### Task to carry out
Print exactly the lines below between the line holding "have hdrop1 : s.drop" and the line holding "have hsub1 : (s.filter", inclusive, and nothing more.

### Material shown
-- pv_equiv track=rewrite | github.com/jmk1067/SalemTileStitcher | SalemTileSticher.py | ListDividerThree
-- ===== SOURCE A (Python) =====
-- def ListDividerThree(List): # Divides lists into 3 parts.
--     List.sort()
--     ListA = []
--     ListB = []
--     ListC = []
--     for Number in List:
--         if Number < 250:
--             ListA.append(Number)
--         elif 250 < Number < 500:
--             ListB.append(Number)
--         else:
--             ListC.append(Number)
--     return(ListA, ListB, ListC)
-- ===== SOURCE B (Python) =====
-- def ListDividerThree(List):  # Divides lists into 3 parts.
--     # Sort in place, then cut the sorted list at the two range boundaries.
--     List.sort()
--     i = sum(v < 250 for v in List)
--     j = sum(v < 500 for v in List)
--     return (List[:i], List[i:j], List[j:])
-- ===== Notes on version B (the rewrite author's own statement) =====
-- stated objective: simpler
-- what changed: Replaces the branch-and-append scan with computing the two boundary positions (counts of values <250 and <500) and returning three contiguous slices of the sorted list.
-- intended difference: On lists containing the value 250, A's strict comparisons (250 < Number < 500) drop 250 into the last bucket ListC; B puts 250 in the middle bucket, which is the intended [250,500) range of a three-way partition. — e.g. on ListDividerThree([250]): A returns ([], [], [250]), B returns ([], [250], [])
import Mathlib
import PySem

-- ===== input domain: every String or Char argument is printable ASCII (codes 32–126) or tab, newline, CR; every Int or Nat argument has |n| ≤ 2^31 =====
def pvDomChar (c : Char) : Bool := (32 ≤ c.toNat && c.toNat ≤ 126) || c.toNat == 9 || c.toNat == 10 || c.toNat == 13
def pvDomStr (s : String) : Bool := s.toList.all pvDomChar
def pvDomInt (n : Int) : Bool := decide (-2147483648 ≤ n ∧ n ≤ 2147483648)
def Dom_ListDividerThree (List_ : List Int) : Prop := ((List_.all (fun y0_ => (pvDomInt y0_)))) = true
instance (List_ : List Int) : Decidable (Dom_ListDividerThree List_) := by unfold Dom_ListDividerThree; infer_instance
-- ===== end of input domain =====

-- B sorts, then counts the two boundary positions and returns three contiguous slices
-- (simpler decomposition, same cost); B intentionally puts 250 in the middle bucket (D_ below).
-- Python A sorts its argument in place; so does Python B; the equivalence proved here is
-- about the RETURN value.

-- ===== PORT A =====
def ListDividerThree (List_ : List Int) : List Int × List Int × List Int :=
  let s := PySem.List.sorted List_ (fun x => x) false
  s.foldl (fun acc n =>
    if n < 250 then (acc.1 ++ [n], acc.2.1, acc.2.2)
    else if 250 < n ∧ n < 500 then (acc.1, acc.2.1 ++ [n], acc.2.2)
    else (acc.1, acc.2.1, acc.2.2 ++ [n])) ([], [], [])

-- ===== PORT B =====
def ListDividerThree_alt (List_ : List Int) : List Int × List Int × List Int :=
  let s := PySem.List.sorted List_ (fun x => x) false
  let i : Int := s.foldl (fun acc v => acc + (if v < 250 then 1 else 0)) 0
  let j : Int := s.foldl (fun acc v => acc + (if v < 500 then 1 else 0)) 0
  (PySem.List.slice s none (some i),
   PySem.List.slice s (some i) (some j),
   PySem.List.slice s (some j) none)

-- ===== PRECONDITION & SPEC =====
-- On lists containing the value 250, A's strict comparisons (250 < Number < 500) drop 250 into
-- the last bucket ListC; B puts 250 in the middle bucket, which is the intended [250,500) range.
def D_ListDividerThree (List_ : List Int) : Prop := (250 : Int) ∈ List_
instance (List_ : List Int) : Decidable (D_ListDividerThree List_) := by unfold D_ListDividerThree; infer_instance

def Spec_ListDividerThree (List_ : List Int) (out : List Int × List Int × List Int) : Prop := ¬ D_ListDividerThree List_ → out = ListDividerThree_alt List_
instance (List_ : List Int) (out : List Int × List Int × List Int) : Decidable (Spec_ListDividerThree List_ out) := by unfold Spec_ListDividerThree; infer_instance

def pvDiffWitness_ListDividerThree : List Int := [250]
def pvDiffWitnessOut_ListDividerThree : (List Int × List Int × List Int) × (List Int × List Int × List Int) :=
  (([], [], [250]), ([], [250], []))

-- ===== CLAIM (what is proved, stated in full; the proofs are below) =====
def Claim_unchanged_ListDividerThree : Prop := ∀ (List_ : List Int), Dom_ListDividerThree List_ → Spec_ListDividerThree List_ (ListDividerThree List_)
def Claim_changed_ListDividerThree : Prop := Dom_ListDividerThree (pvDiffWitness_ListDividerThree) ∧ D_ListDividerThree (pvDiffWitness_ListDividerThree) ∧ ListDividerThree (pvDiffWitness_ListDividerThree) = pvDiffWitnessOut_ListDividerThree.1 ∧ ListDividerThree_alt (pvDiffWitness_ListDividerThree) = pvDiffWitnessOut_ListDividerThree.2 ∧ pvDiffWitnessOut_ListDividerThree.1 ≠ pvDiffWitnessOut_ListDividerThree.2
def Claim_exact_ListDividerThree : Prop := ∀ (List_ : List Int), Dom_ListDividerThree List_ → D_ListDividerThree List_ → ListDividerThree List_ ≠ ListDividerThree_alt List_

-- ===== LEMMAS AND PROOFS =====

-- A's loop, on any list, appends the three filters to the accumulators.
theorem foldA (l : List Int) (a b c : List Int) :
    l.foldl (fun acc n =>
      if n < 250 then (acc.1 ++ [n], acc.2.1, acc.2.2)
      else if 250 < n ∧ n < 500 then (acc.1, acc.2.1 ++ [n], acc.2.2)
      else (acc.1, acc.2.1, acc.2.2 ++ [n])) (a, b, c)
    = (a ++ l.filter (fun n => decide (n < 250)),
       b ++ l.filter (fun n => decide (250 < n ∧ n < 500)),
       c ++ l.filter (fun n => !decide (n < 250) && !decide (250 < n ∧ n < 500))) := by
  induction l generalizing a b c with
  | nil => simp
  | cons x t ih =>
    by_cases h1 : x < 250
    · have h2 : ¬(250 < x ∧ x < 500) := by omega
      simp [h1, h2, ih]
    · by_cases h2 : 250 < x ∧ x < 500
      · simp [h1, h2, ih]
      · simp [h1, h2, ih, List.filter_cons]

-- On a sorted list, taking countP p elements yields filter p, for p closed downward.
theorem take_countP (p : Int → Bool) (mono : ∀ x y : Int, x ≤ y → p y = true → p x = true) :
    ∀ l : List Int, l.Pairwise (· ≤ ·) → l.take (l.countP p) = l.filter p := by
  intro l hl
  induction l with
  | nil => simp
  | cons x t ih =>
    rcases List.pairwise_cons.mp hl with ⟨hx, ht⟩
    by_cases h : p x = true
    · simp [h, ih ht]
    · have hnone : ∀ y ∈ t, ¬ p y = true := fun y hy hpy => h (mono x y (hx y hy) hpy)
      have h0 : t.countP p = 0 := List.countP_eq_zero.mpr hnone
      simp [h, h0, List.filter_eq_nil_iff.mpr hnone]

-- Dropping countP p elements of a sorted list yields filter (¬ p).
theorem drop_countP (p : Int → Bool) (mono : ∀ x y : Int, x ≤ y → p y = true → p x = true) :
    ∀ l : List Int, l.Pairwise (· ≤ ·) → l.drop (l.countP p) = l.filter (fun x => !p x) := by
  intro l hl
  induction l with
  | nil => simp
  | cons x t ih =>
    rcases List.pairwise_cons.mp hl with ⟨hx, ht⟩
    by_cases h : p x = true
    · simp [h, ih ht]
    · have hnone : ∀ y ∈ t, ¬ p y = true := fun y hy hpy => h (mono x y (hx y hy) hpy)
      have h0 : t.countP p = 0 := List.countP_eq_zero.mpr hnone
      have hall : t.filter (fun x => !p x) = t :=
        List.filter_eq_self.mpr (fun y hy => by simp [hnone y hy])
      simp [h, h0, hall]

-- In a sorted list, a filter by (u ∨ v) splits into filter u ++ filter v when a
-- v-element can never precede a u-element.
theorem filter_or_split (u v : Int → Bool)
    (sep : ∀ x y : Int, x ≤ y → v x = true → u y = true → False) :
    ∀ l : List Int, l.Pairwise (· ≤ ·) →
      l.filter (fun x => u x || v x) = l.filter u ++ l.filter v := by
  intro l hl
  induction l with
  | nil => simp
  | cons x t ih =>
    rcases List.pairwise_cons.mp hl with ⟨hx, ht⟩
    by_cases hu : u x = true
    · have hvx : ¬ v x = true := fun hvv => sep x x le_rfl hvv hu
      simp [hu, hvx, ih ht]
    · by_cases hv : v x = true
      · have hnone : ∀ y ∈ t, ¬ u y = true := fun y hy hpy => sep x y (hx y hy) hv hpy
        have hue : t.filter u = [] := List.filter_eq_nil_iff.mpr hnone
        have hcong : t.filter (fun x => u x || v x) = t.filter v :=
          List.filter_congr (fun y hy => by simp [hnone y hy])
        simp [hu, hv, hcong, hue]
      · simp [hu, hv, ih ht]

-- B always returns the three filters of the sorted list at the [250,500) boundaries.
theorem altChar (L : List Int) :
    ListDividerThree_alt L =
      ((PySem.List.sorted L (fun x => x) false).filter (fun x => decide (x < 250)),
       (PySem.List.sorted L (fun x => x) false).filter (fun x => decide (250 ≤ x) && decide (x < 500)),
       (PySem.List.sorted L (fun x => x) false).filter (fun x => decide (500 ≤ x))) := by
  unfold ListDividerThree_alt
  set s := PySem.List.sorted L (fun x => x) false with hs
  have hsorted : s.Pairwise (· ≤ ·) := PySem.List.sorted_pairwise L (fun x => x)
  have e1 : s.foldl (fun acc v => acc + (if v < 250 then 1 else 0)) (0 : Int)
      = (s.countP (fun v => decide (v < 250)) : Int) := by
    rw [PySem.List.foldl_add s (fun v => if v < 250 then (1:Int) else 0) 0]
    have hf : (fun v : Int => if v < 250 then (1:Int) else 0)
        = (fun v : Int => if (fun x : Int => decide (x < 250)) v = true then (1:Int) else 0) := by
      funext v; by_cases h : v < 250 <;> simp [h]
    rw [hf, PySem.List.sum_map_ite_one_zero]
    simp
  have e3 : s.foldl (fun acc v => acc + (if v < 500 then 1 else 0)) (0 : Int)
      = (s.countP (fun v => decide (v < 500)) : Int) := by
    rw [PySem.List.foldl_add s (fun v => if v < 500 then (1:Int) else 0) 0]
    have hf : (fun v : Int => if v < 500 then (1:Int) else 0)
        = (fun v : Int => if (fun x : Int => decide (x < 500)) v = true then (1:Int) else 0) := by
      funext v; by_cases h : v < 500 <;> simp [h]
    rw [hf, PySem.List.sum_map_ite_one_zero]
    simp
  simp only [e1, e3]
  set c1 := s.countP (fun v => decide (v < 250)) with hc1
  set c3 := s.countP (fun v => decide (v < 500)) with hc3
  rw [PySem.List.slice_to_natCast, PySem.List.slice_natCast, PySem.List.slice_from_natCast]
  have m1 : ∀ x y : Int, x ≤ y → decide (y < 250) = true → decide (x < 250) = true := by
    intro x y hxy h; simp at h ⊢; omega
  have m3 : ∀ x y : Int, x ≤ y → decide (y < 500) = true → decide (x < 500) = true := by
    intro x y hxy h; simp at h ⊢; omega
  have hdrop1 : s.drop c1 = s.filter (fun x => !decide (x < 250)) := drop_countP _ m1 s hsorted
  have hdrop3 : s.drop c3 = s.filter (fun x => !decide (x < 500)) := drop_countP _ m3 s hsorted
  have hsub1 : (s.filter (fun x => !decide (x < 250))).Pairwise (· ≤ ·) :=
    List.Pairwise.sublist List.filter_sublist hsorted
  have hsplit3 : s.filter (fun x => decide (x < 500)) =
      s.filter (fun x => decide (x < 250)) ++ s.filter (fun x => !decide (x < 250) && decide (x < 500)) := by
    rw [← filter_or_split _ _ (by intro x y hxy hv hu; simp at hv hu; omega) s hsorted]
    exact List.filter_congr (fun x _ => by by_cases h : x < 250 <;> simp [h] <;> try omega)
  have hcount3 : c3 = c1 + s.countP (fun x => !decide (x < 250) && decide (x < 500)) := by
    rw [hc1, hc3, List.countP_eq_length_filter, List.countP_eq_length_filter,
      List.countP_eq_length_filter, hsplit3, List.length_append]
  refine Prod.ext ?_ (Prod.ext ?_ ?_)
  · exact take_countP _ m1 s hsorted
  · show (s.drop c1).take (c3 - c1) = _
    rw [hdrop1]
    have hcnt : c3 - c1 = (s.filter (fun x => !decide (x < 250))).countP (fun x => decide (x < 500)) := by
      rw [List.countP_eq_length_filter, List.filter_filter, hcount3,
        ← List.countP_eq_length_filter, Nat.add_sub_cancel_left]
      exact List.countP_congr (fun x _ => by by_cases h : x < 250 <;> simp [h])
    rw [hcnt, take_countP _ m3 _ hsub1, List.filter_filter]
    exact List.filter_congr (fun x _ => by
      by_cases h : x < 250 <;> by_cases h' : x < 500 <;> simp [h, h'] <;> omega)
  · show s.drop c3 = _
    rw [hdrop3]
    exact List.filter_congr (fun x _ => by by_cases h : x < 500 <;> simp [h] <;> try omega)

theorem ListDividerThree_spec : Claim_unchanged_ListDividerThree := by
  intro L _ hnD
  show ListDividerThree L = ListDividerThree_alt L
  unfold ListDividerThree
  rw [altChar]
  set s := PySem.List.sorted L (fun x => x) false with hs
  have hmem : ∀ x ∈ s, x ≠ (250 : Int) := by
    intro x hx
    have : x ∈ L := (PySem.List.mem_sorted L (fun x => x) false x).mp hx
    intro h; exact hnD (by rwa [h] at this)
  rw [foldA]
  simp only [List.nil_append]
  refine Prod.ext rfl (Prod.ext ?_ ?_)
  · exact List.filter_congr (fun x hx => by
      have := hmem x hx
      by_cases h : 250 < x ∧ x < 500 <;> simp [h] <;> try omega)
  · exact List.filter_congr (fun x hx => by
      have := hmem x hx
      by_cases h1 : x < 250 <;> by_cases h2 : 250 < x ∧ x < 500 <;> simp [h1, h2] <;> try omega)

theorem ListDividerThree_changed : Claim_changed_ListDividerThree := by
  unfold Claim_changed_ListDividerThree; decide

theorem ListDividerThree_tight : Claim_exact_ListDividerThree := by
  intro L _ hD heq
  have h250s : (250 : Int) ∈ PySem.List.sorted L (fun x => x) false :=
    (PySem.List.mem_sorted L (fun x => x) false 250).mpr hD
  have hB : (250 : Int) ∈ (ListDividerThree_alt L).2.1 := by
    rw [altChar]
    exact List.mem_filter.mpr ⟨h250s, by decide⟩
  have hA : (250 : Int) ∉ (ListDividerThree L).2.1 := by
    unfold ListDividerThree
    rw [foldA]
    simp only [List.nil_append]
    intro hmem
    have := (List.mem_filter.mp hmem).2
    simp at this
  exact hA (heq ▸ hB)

### Expected answer
  have hdrop1 : s.drop c1 = s.filter (fun x => !decide (x < 250)) := drop_countP _ m1 s hsorted
  have hdrop3 : s.drop c3 = s.filter (fun x => !decide (x < 500)) := drop_countP _ m3 s hsorted
  have hsub1 : (s.filter (fun x => !decide (x < 250))).Pairwise (· ≤ ·) :=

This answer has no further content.